What are KHIKA Reports What are KHIKA Dashboards What are KHIKA Alerts

Click “OK” to proceed with the installation of the selected Application. After successful installation, following status should be displayed :

This simple procedure to install a KHIKA App, automatically configures the Adapter (required for parsing the data from raw syslogs), calculated KHIKA reports on raw data, Visualizations, Dashboards and Alerts – all in one click.

How to get your Linux data into KHIKA ?

KHIKA recommends, popular open source OSSEC integration to monitor the Linux servers. There are 2 components in OSSEC Integration with KHIKA.

OSSEC Agent – Installed on each Linux server which we wish to monitor
OSSEC Server – Present on KHIKA Data Aggregator (which you must install before)

The OSSEC agent and server communicate with each other using a unique key for encryption. The main steps to start getting data from a Linux server are

Install Ossec agent on the Linux server
Add the Linux server details in KHIKA
Extract a unique key for this device from KHIKA
Insert this key in the Ossec agent (ie. on your Linux server to be monitored)
Reload Configuration
Verify data collection

Each of these steps is explained in detail in the further sections.

Installing OSSEC Agent for Linux

Download Linux Ossec Agent from here.
For Linux Agent, Please check your OS version and select appropriate downloader file.
Version 5: ossec_TL_Agent_5.11.tar.gz
Version 6: ossec_TL_Agent_6.x.tar.gz
Version 7: ossec_TL_Agent.tar.gz
Copy the downloaded installer on your Linux server that you wish to monitor using KHIKA and run the installer with "root" credentials on the Server. Please Note : It is extremely important to install the OSSEC agent with "root" privileges as this agent reads the /var/log/secure, /var/log/messages and some other important files. In order to read it successfully the ossec-agent process must be installed with "root" privileges.

You will have to run following command as "root" user to install the Ossec Agent :- Remove/rename ossec directory if already exists on the agent. ie. our Linux server.

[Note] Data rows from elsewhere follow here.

-- pv_equiv track=rewrite | github.com/amar4619/DSA-Solutions | Python/StringInPython.py | first_occurence
-- ===== SOURCE A (Python) =====
-- def first_occurence(str):
--     q =  []
--     s = set()
--     for i in range(len(str)-1,-1,-1):
--         if str[i] not in s  :
--             s.add(str[i])
--             q.append(str[i])
--     return q[len(q)-1]
--
-- str = "valav"
-- ===== SOURCE B (Python) =====
-- def first_occurence(str):
--     # forward scan: return the first character that does not occur again later
--     for i, c in enumerate(str):
--         if c not in str[i + 1:]:
--             return c
-- ===== Notes on version B (the rewrite author's own statement) =====
-- stated objective: simpler
-- what changed: A builds a dedup queue by scanning from the end with a seen-set and returns its last element; B scans forward once and returns the first character that does not occur again in the remaining suffix.
import Mathlib
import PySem

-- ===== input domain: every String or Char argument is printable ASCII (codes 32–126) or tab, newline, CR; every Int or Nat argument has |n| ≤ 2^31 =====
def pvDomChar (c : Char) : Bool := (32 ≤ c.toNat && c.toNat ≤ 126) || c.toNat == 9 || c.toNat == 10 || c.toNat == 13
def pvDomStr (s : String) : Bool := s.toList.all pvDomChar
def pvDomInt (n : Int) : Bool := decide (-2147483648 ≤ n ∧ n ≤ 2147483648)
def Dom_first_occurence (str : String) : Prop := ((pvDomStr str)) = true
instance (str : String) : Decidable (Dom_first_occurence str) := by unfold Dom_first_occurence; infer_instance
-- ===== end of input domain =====

-- B replaces A's backward scan with a seen-set and dedup queue by a single forward scan
-- returning the first character that does not occur again in the remaining suffix (simpler).

-- ===== PORT A =====
-- step of A's loop body: 'if str[i] not in s: s.add(str[i]); q.append(str[i])'
def pvStepA (sq : PySem.Set Char × List Char) (c? : Option Char) :
    PySem.Set Char × List Char :=
  match c? with
  | some c =>
      if PySem.Set.contains sq.1 c then sq
      else (PySem.Set.add sq.1 c, sq.2 ++ [c])
  | none => sq  -- unreachable: every index of the range is in bounds

def first_occurence (str : String) : String :=
  let cs := str.toList
  let sq :=
    (PySem.List.pyRange (PySem.List.len cs - 1) (-1) (-1)).foldl
      (fun sq i => pvStepA sq (PySem.List.pyGet? cs i))
      (PySem.Set.empty, [])
  -- 'return q[len(q)-1]' : IndexError on empty q (excluded by Pre_)
  (PySem.List.pyGet? sq.2 (PySem.List.len sq.2 - 1)).elim "" String.singleton

-- ===== PORT B =====
-- 'for i, c in enumerate(str): if c not in str[i+1:] : return c' — the suffix str[i+1:]
-- is exactly the tail of the list still to be traversed, so the loop is this recursion.
def pvFirstNotInRest : List Char → Option Char
  | [] => none            -- loop falls through: Python returns None (empty input only)
  | c :: rest => if rest.contains c then pvFirstNotInRest rest else some c

def first_occurence_alt (str : String) : String :=
  (pvFirstNotInRest str.toList).elim "" String.singleton

-- ===== PRECONDITION & SPEC =====
-- Pre_ excludes only the empty string, on which A raises IndexError (q[-1] of empty q).
def Pre_first_occurence (str : String) : Prop := str.toList ≠ []
instance (str : String) : Decidable (Pre_first_occurence str) := by
  unfold Pre_first_occurence; infer_instance

def pvWitness_first_occurence : String := "valav"

def Spec_first_occurence (str : String) (out : String) : Prop := out = first_occurence_alt str
instance (str : String) (out : String) : Decidable (Spec_first_occurence str out) := by
  unfold Spec_first_occurence; infer_instance

-- ===== CLAIM (what is proved, stated in full; the proofs are below) =====
def Claim_equal_first_occurence : Prop :=
  ∀ (str : String), Dom_first_occurence str → Pre_first_occurence str →
    Spec_first_occurence str (first_occurence str)

-- ===== LEMMAS AND PROOFS =====

-- A's countdown fold over indices of cs is a fold over cs.reverse.
theorem pvFoldA_eq_reverse (cs : List Char) (init : PySem.Set Char × List Char) :
    (PySem.List.pyRange (PySem.List.len cs - 1) (-1) (-1)).foldl
      (fun sq i => pvStepA sq (PySem.List.pyGet? cs i)) init
    = cs.reverse.foldl (fun sq c => pvStepA sq (some c)) init := by
  induction cs using List.reverseRecOn generalizing init with
  | nil => simp [PySem.List.pyRange_neg_one_eq_nil, PySem.List.len]
  | append_singleton ds c ih =>
      have hlen : PySem.List.len (ds ++ [c]) - 1 = (ds.length : Int) := by
        simp [PySem.List.len_eq]
      rw [hlen, PySem.List.pyRange_neg_one_cons (by omega)]
      rw [List.foldl_cons, List.reverse_append, List.reverse_singleton,
        List.singleton_append, List.foldl_cons]
      have hget : PySem.List.pyGet? (ds ++ [c]) (ds.length : Int) = some c :=
        PySem.List.pyGet?_append_length ds [] c
      rw [hget]
      have hcong :
          (PySem.List.pyRange ((ds.length : Int) - 1) (-1) (-1)).foldl
            (fun sq i => pvStepA sq (PySem.List.pyGet? (ds ++ [c]) i))
            (pvStepA init (some c))
          = (PySem.List.pyRange ((ds.length : Int) - 1) (-1) (-1)).foldl
            (fun sq i => pvStepA sq (PySem.List.pyGet? ds i))
            (pvStepA init (some c)) := by
        apply PySem.List.foldl_congr_mem
        intro sq i hi
        have hmem := (PySem.List.mem_pyRange_neg_one).1 hi
        have h0 : 0 ≤ i := by omega
        have h1 : i < (ds.length : Int) := by omega
        congr 1
        rw [PySem.List.pyGet?_of_nonneg _ h0, PySem.List.pyGet?_of_nonneg _ h0,
          List.getElem?_append_left (by omega)]
      rw [hcong]
      have := ih (init := pvStepA init (some c))
      simpa [PySem.List.len_eq] using this

theorem pvInvariant (cs : List Char) :
    (∀ c, PySem.Set.contains ((cs.reverse.foldl (fun sq c => pvStepA sq (some c))
        (PySem.Set.empty, [])).1) c = true ↔ c ∈ cs) ∧
    ((cs.reverse.foldl (fun sq c => pvStepA sq (some c))
        (PySem.Set.empty, [])).2).getLast? = pvFirstNotInRest cs := by
  induction cs with
  | nil => simp [PySem.Set.empty, pvFirstNotInRest]
  | cons x t ih =>
      rw [List.reverse_cons, List.foldl_append, List.foldl_cons, List.foldl_nil]
      set G := t.reverse.foldl (fun sq c => pvStepA sq (some c)) (PySem.Set.empty, []) with hG
      obtain ⟨ihs, ihq⟩ := ih
      by_cases hx : x ∈ t
      · have hc : PySem.Set.contains G.1 x = true := (ihs x).2 hx
        simp only [pvStepA, hc, if_true]
        constructor
        · intro c
          rw [ihs c, List.mem_cons]
          constructor
          · exact Or.inr
          · rintro (rfl | h) <;> [exact hx; exact h]
        · rw [ihq]
          simp [pvFirstNotInRest, hx]
      · have hc : PySem.Set.contains G.1 x = false := by
          rw [Bool.eq_false_iff]
          intro h; exact hx ((ihs x).1 h)
        simp only [pvStepA, hc, Bool.false_eq_true, if_false]
        constructor
        · intro c
          rw [PySem.Set.contains_iff, PySem.Set.mem_add, ← PySem.Set.contains_iff, ihs c,
            List.mem_cons]
          tauto
        · rw [List.getLast?_concat]
          simp [pvFirstNotInRest, hx]

-- B's scan always returns a character on a nonempty input.
theorem pvFirstNotInRest_isSome (cs : List Char) (h : cs ≠ []) :
    (pvFirstNotInRest cs).isSome = true := by
  induction cs with
  | nil => exact absurd rfl h
  | cons c rest ih =>
      by_cases hm : c ∈ rest
      · have hrest : rest ≠ [] := by
          intro hnil; simp [hnil] at hm
        simpa [pvFirstNotInRest, hm] using ih hrest
      · simp [pvFirstNotInRest, hm]

-- 'q[len(q)-1]' on a nonempty q is the last element.
theorem pvGet_last (q : List Char) (h : q ≠ []) :
    PySem.List.pyGet? q (PySem.List.len q - 1) = q.getLast? := by
  have hlen : 0 < q.length := List.length_pos_iff.2 h
  have hcast : PySem.List.len q - 1 = ((q.length - 1 : Nat) : Int) := by
    simp [PySem.List.len_eq]; omega
  rw [hcast, PySem.List.pyGet?_natCast, List.getLast?_eq_getElem?]

-- ===== VERDICT (by name: the statement is the Claim_ definition above) =====
theorem first_occurence_spec : Claim_equal_first_occurence := by
  intro str _ hpre
  unfold Spec_first_occurence
  simp only [first_occurence, first_occurence_alt]
  rw [pvFoldA_eq_reverse]
  obtain ⟨_, hq⟩ := pvInvariant str.toList
  obtain ⟨c, hc⟩ := Option.isSome_iff_exists.1 (pvFirstNotInRest_isSome str.toList hpre)
  set q := (str.toList.reverse.foldl (fun sq c => pvStepA sq (some c))
    (PySem.Set.empty, [])).2 with hqdef
  have hlast : q.getLast? = some c := by rw [hq, hc]
  have hne : q ≠ [] := by
    intro hnil; rw [hnil] at hlast; simp at hlast
  rw [pvGet_last q hne, hlast, hc]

   mv /opt/ossec /opt/ossec_bak

Go to the location where you have copied the Ossec agent installer mentioned above. Extract it using the following command

   tar –zxvf ossec_TL_Agent.tar.gz

Then go to that directory using the cd command. You shall see a script by the name install.sh

Then Run following command.

   "sudo ./install.sh" (you need not do sudo if you have already logged in as root)

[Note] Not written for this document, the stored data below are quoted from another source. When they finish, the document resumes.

-- pv_equiv track=rewrite | github.com/randriu/umbi | umbi/io/csr.py | is_vector_csr
-- ===== SOURCE A (Python) =====
-- def is_vector_csr(vector: list[int]) -> bool:
--     """Check if a vector is a CSR row start index vector."""
--     if len(vector) < 2:
--         return False
--     if not all(isinstance(x, int) for x in vector):
--         return False
--     if vector[0] != 0:
--         return False
--     if not all(vector[i] <= vector[i + 1] for i in range(len(vector) - 1)):
--         return False
--     return True
-- ===== SOURCE B (Python) =====
-- def is_vector_csr(vector: list[int]) -> bool:
--     """Check if a vector is a CSR row start index vector."""
--     return (len(vector) >= 2
--             and all(isinstance(x, int) for x in vector)
--             and vector[0] == 0
--             and sorted(vector) == vector)
-- ===== Notes on version B (the rewrite author's own statement) =====
-- stated objective: alternative
-- what changed: Replaces A's explicit index-pair scan for monotonicity by comparing the list with its sorted copy (sorted(vector) == vector), the whole check collapsing into one boolean conjunction; monotone iff the stable sort is the identity.
import Mathlib
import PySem

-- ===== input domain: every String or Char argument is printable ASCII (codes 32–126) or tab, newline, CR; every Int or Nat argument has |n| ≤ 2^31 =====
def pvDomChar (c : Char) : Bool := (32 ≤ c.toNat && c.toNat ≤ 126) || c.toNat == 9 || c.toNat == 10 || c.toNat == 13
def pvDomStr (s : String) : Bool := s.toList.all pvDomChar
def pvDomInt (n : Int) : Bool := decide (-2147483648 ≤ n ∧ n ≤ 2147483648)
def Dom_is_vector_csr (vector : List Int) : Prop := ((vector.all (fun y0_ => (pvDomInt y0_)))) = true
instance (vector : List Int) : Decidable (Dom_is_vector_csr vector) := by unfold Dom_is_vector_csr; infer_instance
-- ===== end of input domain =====

-- B replaces A's index-pair monotonicity scan by comparing the list with its sorted copy
-- (sorted(vector) == vector) in one boolean conjunction; objective: alternative.


-- ===== PORT A =====
def is_vector_csr (vector : List Int) : Bool :=
  if vector.length < 2 then false
  -- isinstance(x, int) is always true for a List Int input
  else if !(vector.all (fun _ => true)) then false
  else if PySem.List.pyGetD vector 0 0 ≠ 0 then false
  else if !((PySem.List.pyRange 0 ((vector.length : Int) - 1) 1).all
      (fun i => decide (PySem.List.pyGetD vector i 0 ≤ PySem.List.pyGetD vector (i + 1) 0)))
    then false
  else true

-- ===== PORT B =====
def is_vector_csr_alt (vector : List Int) : Bool :=
  decide (2 ≤ vector.length)
    -- isinstance(x, int) is always true for a List Int input
    && vector.all (fun _ => true)
    && (PySem.List.pyGetD vector 0 0 == 0)
    && (PySem.List.sorted vector (fun x => x) false == vector)

-- ===== PRECONDITION & SPEC =====
def Spec_is_vector_csr (vector : List Int) (out : Bool) : Prop := out = is_vector_csr_alt vector
instance (vector : List Int) (out : Bool) : Decidable (Spec_is_vector_csr vector out) := by unfold Spec_is_vector_csr; infer_instance

-- ===== CLAIM (what is proved, stated in full; the proofs are below) =====
def Claim_equal_is_vector_csr : Prop := ∀ (vector : List Int), Dom_is_vector_csr vector → Spec_is_vector_csr vector (is_vector_csr vector)

-- ===== LEMMAS AND PROOFS =====

-- the stable sort is the identity exactly on pairwise-≤ lists
theorem sorted_eq_self_iff_pairwise (l : List Int) :
    (PySem.List.sorted l (fun x => x) false = l) ↔ l.Pairwise (· ≤ ·) := by
  constructor
  · intro h
    have := PySem.List.sorted_pairwise l (fun x => x) (κ := Int)
    rwa [h] at this
  · intro h
    exact PySem.List.sorted_eq_self_of_pairwise l (fun x => x) h

-- A's indexed pair scan decides IsChain (≤)
theorem scanA_eq_chain (l : List Int) :
    ((PySem.List.pyRange 0 ((l.length : Int) - 1) 1).all
      (fun i => decide (PySem.List.pyGetD l i 0 ≤ PySem.List.pyGetD l (i + 1) 0)))
      = decide (List.IsChain (· ≤ ·) l) := by
  rw [Bool.eq_iff_iff]
  simp only [List.all_eq_true, decide_eq_true_eq]
  rw [List.isChain_iff_getElem]
  constructor
  · intro h i hi
    have h2 := h ((i : Nat) : Int) (by rw [PySem.List.mem_pyRange_one]; omega)
    rw [PySem.List.pyGetD_eq_getElem l 0 (by omega) (by omega),
      PySem.List.pyGetD_eq_getElem l 0 (by omega) (by omega)] at h2
    simp only [Int.toNat_natCast, show (((i : Nat) : Int) + 1).toNat = i + 1 by omega] at h2
    exact h2
  · intro h i hmem
    rw [PySem.List.mem_pyRange_one] at hmem
    rw [PySem.List.pyGetD_eq_getElem l 0 (by omega) (by omega),
      PySem.List.pyGetD_eq_getElem l 0 (by omega) (by omega)]
    simp only [show (i + 1).toNat = i.toNat + 1 by omega]
    exact h i.toNat (by omega)

-- ===== VERDICT (by name: the statement is the Claim_ definition above) =====
theorem is_vector_csr_spec : Claim_equal_is_vector_csr := by
  intro vector _
  unfold Spec_is_vector_csr is_vector_csr is_vector_csr_alt
  by_cases hlen : vector.length < 2
  · simp [hlen, show ¬ (2 ≤ vector.length) by omega]
  · have h2 : 2 ≤ vector.length := by omega
    simp only [hlen, if_false]
    by_cases h0 : PySem.List.pyGetD vector 0 0 = 0
    · simp only [h0, ne_eq, not_true_eq_false, if_false]
      rw [scanA_eq_chain]
      by_cases hch : List.IsChain (fun x1 x2 : Int => x1 ≤ x2) vector
      · have hs : PySem.List.sorted vector (fun x => x) false = vector :=
          (sorted_eq_self_iff_pairwise vector).mpr (List.isChain_iff_pairwise.mp hch)
        simp [hch, h2, hs]
      · have hs : PySem.List.sorted vector (fun x => x) false ≠ vector := by
          intro he
          exact hch (List.isChain_iff_pairwise.mpr
            ((sorted_eq_self_iff_pairwise vector).mp he))
        simp [hch, hs]
    · simp [h0, h2]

Now, add KHIKA Data Aggregator IP address (OSSEC server IP address) to point the OSSEC agent to the OSSEC server.

NOTE: You will have to repeat these steps on each of the Linux Servers that you wish to monitor using KHIKA.

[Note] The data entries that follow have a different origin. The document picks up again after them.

-- pv_equiv track=rewrite | github.com/lukecui95/Purchase-Analytics | src/purchase_analytics.py | check_products
-- ===== SOURCE A (Python) =====
-- def check_products(products_id):
--     a = products_id[1:]
--     temp = 0
--     count = 0
--     flag = 0
--     for i in range(len(a)-1):
--         temp = int(a[i+1])-int(a[i])
--         count += temp
--     flag = count == int(a[len(a)-1])-1
--     return flag
-- ===== SOURCE B (Python) =====
-- def check_products(products_id):
--     # Telescoping: sum of consecutive differences of products_id[1:] equals
--     # last - first, so A's check collapses to "second element == 1".
--     return int(products_id[1]) == 1
-- ===== Notes on version B (the rewrite author's own statement) =====
-- stated objective: faster
-- what changed: The consecutive-difference loop telescopes to last-first, so the whole check collapses to a single O(1) comparison products_id[1] == 1.
-- outside the precondition, e.g. on check_products([1]): A raises IndexError, B raises IndexError
import Mathlib
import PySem

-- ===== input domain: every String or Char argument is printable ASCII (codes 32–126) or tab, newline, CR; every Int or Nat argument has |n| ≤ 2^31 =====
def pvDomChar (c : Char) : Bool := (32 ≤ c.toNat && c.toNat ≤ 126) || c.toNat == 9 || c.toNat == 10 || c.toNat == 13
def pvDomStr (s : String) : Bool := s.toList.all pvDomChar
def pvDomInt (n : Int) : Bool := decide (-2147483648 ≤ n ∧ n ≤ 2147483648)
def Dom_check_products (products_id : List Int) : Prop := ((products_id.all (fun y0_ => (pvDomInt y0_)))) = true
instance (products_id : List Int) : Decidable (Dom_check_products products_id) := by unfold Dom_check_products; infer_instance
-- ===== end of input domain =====

-- B collapses A's consecutive-difference loop (which telescopes to last-first) to the O(1) check products_id[1] == 1.


-- ===== PORT A =====
def check_products (products_id : List Int) : Bool :=
  let a := PySem.List.slice products_id (some 1) none
  let count := (PySem.List.pyRange 0 ((a.length : Int) - 1) 1).foldl
    (fun count i => count + (PySem.List.pyGetD a (i + 1) 0 - PySem.List.pyGetD a i 0)) 0
  decide (count = PySem.List.pyGetD a ((a.length : Int) - 1) 0 - 1)

-- ===== PORT B =====
def check_products_alt (products_id : List Int) : Bool :=
  decide (PySem.List.pyGetD products_id 1 0 = 1)

-- ===== PRECONDITION & SPEC =====
-- Pre_ excludes lists of length < 2, on which A raises IndexError (a[-1] of the empty slice a = products_id[1:]).
def Pre_check_products (products_id : List Int) : Prop := 2 ≤ products_id.length
instance (products_id : List Int) : Decidable (Pre_check_products products_id) := by unfold Pre_check_products; infer_instance
def pvWitness_check_products : List Int := [0, 1, 2]
def Spec_check_products (products_id : List Int) (out : Bool) : Prop := out = check_products_alt products_id
instance (products_id : List Int) (out : Bool) : Decidable (Spec_check_products products_id out) := by unfold Spec_check_products; infer_instance

-- ===== CLAIM (what is proved, stated in full; the proofs are below) =====
def Claim_equal_check_products : Prop := ∀ (products_id : List Int), Dom_check_products products_id → Pre_check_products products_id → Spec_check_products products_id (check_products products_id)

-- ===== LEMMAS AND PROOFS =====

-- Telescoping: the fold of consecutive differences over range(0, m) is a[m] - a[0].
theorem pv_tele (a : List Int) (m : Nat) (hm : m < a.length) :
    (PySem.List.pyRange 0 (m : Int) 1).foldl
      (fun c i => c + (PySem.List.pyGetD a (i + 1) 0 - PySem.List.pyGetD a i 0)) 0
    = PySem.List.pyGetD a (m : Int) 0 - PySem.List.pyGetD a 0 0 := by
  induction m with
  | zero => simp [PySem.List.pyRange_one_eq_nil]
  | succ k ih =>
    have hk : k < a.length := Nat.lt_of_succ_lt hm
    have hr : PySem.List.pyRange 0 ((k + 1 : Nat) : Int) 1
        = PySem.List.pyRange 0 (k : Nat) 1 ++ [(k : Int)] := by
      have := PySem.List.pyRange_one_succ_right (a := 0) (b := (k : Int)) (by positivity)
      push_cast
      push_cast at this
      exact this
    rw [hr, List.foldl_append, ih hk]
    push_cast
    simp

-- ===== VERDICT (by name: the statement is the Claim_ definition above) =====
theorem check_products_spec : Claim_equal_check_products := by
  intro products_id _ hpre
  unfold Pre_check_products at hpre
  unfold Spec_check_products check_products check_products_alt
  match products_id, hpre with
  | x :: y :: rest, _ =>
    simp only [PySem.List.slice_from_one, List.tail_cons]
    set a := y :: rest with ha
    have hlen : 1 ≤ a.length := by simp [ha]
    have hcast : ((a.length : Int) - 1) = ((a.length - 1 : Nat) : Int) := by omega
    rw [hcast, pv_tele a (a.length - 1) (by omega)]
    have h0 : PySem.List.pyGetD a 0 0 = y := by simp [ha, PySem.List.pyGetD_zero_cons]
    have h1 : PySem.List.pyGetD (x :: a) 1 0 = y := by
      rw [show (1 : Int) = ((1 : Nat) : Int) from rfl, PySem.List.pyGetD_natCast]
      simp [ha]
    rw [h0, h1]
    simp only [decide_eq_decide]
    omega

Adding the device in the Adaptor

Go to Adapter tab in the “Configure” menu. Next to our “linux_ossec_adapter”, click on the “Manage Devices” icon.

Pop up appears for device details

Click on “Add / Modify Device” tab. Another pop up appears for device details.

Enter the expected device name. Also, in the field for IP address, enter “any”. Please note: Always enter the IP Address as “any”. This is a safe and sure option to establish a connection with the server where we are suggesting ossec agent to use “any” of its configured IPs to be used to connect with the OSSEC Server. The device may have multiple NIC cards/IP addresses and unless we are sure of what IP will be used for connection, the connect will fail. Hence, it is safe to “any” as interface or IP address.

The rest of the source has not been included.